RECORDS ▸
________________

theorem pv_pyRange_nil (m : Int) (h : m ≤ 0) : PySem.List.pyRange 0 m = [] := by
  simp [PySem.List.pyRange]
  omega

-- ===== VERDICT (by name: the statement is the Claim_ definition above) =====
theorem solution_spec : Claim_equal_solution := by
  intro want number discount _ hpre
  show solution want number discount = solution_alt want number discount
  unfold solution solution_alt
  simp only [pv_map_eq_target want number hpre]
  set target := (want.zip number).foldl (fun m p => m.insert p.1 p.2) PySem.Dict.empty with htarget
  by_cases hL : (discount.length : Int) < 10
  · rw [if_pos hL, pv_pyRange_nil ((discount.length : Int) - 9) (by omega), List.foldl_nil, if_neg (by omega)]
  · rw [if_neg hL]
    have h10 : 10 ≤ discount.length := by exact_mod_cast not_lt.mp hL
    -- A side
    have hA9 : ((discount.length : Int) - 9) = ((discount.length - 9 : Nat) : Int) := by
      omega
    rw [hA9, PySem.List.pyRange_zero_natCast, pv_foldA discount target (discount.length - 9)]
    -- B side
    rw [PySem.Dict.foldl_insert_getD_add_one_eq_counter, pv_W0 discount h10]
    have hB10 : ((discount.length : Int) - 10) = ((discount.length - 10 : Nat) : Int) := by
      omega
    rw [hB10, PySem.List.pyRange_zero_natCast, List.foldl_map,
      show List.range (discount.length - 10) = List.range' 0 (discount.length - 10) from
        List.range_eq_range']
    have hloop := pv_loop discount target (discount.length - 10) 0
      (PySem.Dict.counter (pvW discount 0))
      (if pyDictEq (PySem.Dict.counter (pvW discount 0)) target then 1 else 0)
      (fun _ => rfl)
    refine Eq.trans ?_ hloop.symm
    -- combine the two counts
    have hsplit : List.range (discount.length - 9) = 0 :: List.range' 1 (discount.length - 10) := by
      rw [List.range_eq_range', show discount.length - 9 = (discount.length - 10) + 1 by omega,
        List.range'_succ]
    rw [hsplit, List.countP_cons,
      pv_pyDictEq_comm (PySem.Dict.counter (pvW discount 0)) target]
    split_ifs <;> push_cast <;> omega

________________

EXERCISE GOAL ▸ Produce the material above again, word for word.

ANSWER ▸
theorem pv_pyRange_nil (m : Int) (h : m ≤ 0) : PySem.List.pyRange 0 m = [] := by
  simp [PySem.List.pyRange]
  omega

-- ===== VERDICT (by name: the statement is the Claim_ definition above) =====
theorem solution_spec : Claim_equal_solution := by
  intro want number discount _ hpre
  show solution want number discount = solution_alt want number discount
  unfold solution solution_alt
  simp only [pv_map_eq_target want number hpre]
  set target := (want.zip number).foldl (fun m p => m.insert p.1 p.2) PySem.Dict.empty with htarget
  by_cases hL : (discount.length : Int) < 10
  · rw [if_pos hL, pv_pyRange_nil ((discount.length : Int) - 9) (by omega), List.foldl_nil, if_neg (by omega)]
  · rw [if_neg hL]
    have h10 : 10 ≤ discount.length := by exact_mod_cast not_lt.mp hL
    -- A side
    have hA9 : ((discount.length : Int) - 9) = ((discount.length - 9 : Nat) : Int) := by
      omega
    rw [hA9, PySem.List.pyRange_zero_natCast, pv_foldA discount target (discount.length - 9)]
    -- B side
    rw [PySem.Dict.foldl_insert_getD_add_one_eq_counter, pv_W0 discount h10]
    have hB10 : ((discount.length : Int) - 10) = ((discount.length - 10 : Nat) : Int) := by
      omega
    rw [hB10, PySem.List.pyRange_zero_natCast, List.foldl_map,
      show List.range (discount.length - 10) = List.range' 0 (discount.length - 10) from
        List.range_eq_range']
    have hloop := pv_loop discount target (discount.length - 10) 0
      (PySem.Dict.counter (pvW discount 0))
      (if pyDictEq (PySem.Dict.counter (pvW discount 0)) target then 1 else 0)
      (fun _ => rfl)
    refine Eq.trans ?_ hloop.symm
    -- combine the two counts
    have hsplit : List.range (discount.length - 9) = 0 :: List.range' 1 (discount.length - 10) := by
      rw [List.range_eq_range', show discount.length - 9 = (discount.length - 10) + 1 by omega,
        List.range'_succ]
    rw [hsplit, List.countP_cons,
      pv_pyDictEq_comm (PySem.Dict.counter (pvW discount 0)) target]
    split_ifs <;> push_cast <;> omega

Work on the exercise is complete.